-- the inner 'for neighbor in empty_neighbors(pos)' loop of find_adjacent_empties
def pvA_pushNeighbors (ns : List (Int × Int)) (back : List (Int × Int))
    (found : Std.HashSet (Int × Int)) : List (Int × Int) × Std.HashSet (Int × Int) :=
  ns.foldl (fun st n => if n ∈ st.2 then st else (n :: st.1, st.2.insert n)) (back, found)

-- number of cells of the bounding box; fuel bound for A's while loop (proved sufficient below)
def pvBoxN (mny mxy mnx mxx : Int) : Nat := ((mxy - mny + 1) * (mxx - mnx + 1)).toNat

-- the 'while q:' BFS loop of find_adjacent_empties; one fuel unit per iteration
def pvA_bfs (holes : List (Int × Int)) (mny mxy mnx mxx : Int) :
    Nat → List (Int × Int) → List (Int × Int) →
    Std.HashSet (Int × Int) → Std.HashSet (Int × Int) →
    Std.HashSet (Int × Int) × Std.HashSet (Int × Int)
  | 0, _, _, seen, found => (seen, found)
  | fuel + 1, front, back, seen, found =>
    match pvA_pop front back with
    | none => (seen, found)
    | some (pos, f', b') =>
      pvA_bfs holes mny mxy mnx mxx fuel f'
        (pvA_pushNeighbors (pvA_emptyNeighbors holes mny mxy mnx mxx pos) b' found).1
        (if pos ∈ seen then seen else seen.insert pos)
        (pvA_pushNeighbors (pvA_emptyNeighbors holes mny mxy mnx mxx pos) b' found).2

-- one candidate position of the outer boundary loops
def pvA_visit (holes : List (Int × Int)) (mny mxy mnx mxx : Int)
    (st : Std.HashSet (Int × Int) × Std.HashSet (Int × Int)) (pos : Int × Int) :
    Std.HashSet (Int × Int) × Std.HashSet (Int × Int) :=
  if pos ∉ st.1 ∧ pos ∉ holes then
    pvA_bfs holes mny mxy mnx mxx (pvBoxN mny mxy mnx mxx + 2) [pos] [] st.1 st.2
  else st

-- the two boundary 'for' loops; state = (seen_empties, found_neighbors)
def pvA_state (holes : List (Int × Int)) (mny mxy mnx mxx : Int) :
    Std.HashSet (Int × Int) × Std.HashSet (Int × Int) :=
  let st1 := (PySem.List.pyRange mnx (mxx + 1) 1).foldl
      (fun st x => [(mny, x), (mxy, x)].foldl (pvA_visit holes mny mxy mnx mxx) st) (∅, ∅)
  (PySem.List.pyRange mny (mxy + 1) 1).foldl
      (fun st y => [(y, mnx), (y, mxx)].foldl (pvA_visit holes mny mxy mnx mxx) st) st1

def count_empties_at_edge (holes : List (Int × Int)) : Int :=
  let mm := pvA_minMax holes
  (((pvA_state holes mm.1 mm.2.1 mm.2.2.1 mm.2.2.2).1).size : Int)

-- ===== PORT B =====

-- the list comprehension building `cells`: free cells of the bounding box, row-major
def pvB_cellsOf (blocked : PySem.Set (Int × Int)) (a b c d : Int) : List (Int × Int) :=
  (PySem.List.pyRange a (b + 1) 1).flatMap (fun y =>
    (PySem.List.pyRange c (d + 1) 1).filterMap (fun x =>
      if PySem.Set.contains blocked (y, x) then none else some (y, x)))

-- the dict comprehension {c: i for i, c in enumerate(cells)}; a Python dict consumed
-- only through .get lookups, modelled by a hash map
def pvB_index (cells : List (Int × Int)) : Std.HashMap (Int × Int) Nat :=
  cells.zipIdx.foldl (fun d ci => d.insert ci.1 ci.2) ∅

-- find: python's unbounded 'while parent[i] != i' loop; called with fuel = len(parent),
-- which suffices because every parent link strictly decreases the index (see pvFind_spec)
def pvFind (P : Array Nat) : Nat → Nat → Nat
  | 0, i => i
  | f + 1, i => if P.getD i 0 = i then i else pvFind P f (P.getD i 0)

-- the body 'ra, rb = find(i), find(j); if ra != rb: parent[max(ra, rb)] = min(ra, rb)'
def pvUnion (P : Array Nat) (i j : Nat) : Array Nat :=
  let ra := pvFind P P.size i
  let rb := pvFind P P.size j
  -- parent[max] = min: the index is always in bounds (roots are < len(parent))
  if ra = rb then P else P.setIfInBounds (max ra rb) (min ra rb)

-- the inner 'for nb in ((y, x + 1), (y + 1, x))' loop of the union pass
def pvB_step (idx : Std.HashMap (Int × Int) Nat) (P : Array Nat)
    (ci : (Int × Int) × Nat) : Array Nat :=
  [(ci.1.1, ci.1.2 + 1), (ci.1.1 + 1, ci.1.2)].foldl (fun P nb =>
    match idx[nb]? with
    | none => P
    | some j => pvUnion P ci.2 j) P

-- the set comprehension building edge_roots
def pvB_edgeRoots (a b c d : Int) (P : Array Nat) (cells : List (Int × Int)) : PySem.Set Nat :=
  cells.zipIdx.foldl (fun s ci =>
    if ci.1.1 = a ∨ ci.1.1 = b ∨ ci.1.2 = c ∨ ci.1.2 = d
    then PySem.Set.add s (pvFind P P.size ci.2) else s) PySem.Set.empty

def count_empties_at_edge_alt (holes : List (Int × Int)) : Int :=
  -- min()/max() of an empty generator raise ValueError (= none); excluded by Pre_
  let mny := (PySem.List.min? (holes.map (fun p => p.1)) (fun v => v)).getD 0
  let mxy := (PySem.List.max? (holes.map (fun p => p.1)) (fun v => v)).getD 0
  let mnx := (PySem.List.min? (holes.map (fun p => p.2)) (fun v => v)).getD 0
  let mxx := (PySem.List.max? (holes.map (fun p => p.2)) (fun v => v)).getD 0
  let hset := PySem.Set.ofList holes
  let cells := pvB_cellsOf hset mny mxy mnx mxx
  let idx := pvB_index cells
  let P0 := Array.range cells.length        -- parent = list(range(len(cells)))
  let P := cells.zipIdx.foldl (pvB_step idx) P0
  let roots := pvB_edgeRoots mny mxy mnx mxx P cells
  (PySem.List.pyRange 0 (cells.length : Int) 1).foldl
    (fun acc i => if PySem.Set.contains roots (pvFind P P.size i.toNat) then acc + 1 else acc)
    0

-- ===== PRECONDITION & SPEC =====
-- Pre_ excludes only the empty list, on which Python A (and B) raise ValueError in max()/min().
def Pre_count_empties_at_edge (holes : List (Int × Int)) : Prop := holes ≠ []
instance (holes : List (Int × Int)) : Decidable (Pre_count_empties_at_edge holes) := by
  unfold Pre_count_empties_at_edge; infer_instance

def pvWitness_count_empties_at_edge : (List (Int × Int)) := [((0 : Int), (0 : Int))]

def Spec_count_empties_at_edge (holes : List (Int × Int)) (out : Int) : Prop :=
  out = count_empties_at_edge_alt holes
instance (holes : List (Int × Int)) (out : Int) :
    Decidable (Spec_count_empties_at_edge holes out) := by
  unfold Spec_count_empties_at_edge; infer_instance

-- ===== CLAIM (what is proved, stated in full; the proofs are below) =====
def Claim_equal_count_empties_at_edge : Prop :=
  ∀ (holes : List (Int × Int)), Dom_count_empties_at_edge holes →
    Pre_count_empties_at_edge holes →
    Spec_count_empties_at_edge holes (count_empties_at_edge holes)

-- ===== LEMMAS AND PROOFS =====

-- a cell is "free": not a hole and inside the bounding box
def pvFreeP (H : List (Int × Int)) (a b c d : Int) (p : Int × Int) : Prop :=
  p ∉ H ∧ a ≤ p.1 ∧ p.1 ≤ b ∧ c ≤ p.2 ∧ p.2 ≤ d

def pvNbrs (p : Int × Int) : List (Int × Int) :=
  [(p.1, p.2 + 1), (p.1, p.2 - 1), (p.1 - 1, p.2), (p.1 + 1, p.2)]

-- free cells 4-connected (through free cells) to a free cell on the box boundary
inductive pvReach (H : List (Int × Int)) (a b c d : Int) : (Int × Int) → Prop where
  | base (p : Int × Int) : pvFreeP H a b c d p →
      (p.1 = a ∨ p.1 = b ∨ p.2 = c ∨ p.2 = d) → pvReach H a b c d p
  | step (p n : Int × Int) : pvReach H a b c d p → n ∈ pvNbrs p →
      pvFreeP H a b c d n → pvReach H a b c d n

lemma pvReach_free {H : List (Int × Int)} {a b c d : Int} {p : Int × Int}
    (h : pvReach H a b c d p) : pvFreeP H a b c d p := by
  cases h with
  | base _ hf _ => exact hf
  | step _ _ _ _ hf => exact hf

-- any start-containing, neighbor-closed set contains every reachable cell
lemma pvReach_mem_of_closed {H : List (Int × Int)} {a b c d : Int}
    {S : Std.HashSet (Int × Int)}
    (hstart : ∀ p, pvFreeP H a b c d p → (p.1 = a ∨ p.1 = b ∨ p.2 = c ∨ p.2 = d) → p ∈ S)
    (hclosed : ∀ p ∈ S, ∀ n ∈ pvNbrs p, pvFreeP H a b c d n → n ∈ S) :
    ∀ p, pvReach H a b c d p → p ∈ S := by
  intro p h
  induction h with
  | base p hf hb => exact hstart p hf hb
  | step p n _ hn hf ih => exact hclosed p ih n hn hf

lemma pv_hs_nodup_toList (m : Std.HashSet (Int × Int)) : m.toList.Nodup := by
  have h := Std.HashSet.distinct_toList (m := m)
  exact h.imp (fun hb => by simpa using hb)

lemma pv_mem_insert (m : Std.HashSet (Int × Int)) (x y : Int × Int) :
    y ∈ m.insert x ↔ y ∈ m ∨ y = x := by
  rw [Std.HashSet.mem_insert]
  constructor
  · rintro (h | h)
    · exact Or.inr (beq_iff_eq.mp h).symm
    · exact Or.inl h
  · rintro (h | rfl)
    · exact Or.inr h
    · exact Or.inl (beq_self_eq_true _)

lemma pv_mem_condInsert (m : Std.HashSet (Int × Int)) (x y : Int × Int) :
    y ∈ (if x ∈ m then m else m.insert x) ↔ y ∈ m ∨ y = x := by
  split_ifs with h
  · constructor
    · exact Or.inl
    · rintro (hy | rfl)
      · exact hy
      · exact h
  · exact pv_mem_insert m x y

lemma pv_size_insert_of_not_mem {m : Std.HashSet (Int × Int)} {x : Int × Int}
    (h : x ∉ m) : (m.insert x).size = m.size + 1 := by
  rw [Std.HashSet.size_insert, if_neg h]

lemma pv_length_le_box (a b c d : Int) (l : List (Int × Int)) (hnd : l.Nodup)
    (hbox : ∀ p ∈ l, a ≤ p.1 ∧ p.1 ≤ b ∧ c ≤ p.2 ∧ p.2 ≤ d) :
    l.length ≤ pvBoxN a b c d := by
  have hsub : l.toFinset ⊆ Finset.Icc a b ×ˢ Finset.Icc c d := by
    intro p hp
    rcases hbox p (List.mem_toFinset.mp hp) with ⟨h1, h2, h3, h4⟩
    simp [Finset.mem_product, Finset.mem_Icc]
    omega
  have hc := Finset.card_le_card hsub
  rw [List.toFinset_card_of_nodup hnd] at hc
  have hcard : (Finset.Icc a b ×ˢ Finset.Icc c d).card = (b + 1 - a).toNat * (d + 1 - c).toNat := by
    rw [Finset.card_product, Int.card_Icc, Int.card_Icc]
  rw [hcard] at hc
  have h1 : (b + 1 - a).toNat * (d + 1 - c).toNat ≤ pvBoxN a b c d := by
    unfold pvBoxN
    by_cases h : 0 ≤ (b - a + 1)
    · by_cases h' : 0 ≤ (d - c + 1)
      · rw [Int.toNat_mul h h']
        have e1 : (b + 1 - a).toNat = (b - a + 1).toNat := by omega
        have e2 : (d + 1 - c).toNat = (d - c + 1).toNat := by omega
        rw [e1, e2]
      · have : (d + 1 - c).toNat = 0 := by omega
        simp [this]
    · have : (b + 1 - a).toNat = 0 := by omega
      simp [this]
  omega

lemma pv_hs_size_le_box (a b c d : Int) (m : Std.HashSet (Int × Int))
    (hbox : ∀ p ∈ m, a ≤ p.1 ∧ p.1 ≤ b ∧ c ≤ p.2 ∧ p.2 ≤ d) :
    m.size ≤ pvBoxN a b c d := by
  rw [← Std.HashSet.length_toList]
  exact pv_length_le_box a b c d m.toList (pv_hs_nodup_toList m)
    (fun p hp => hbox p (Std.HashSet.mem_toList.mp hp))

# ACTIVITY
Take exactly the lines from the one containing "Int) : pvFreeP" through the one containing "cases h with" in the data above, and output them with nothing added.

# REPLY TO THE TASK
  | base (p : Int × Int) : pvFreeP H a b c d p →
      (p.1 = a ∨ p.1 = b ∨ p.2 = c ∨ p.2 = d) → pvReach H a b c d p
  | step (p n : Int × Int) : pvReach H a b c d p → n ∈ pvNbrs p →
      pvFreeP H a b c d n → pvReach H a b c d n

lemma pvReach_free {H : List (Int × Int)} {a b c d : Int} {p : Int × Int}
    (h : pvReach H a b c d p) : pvFreeP H a b c d p := by
  cases h with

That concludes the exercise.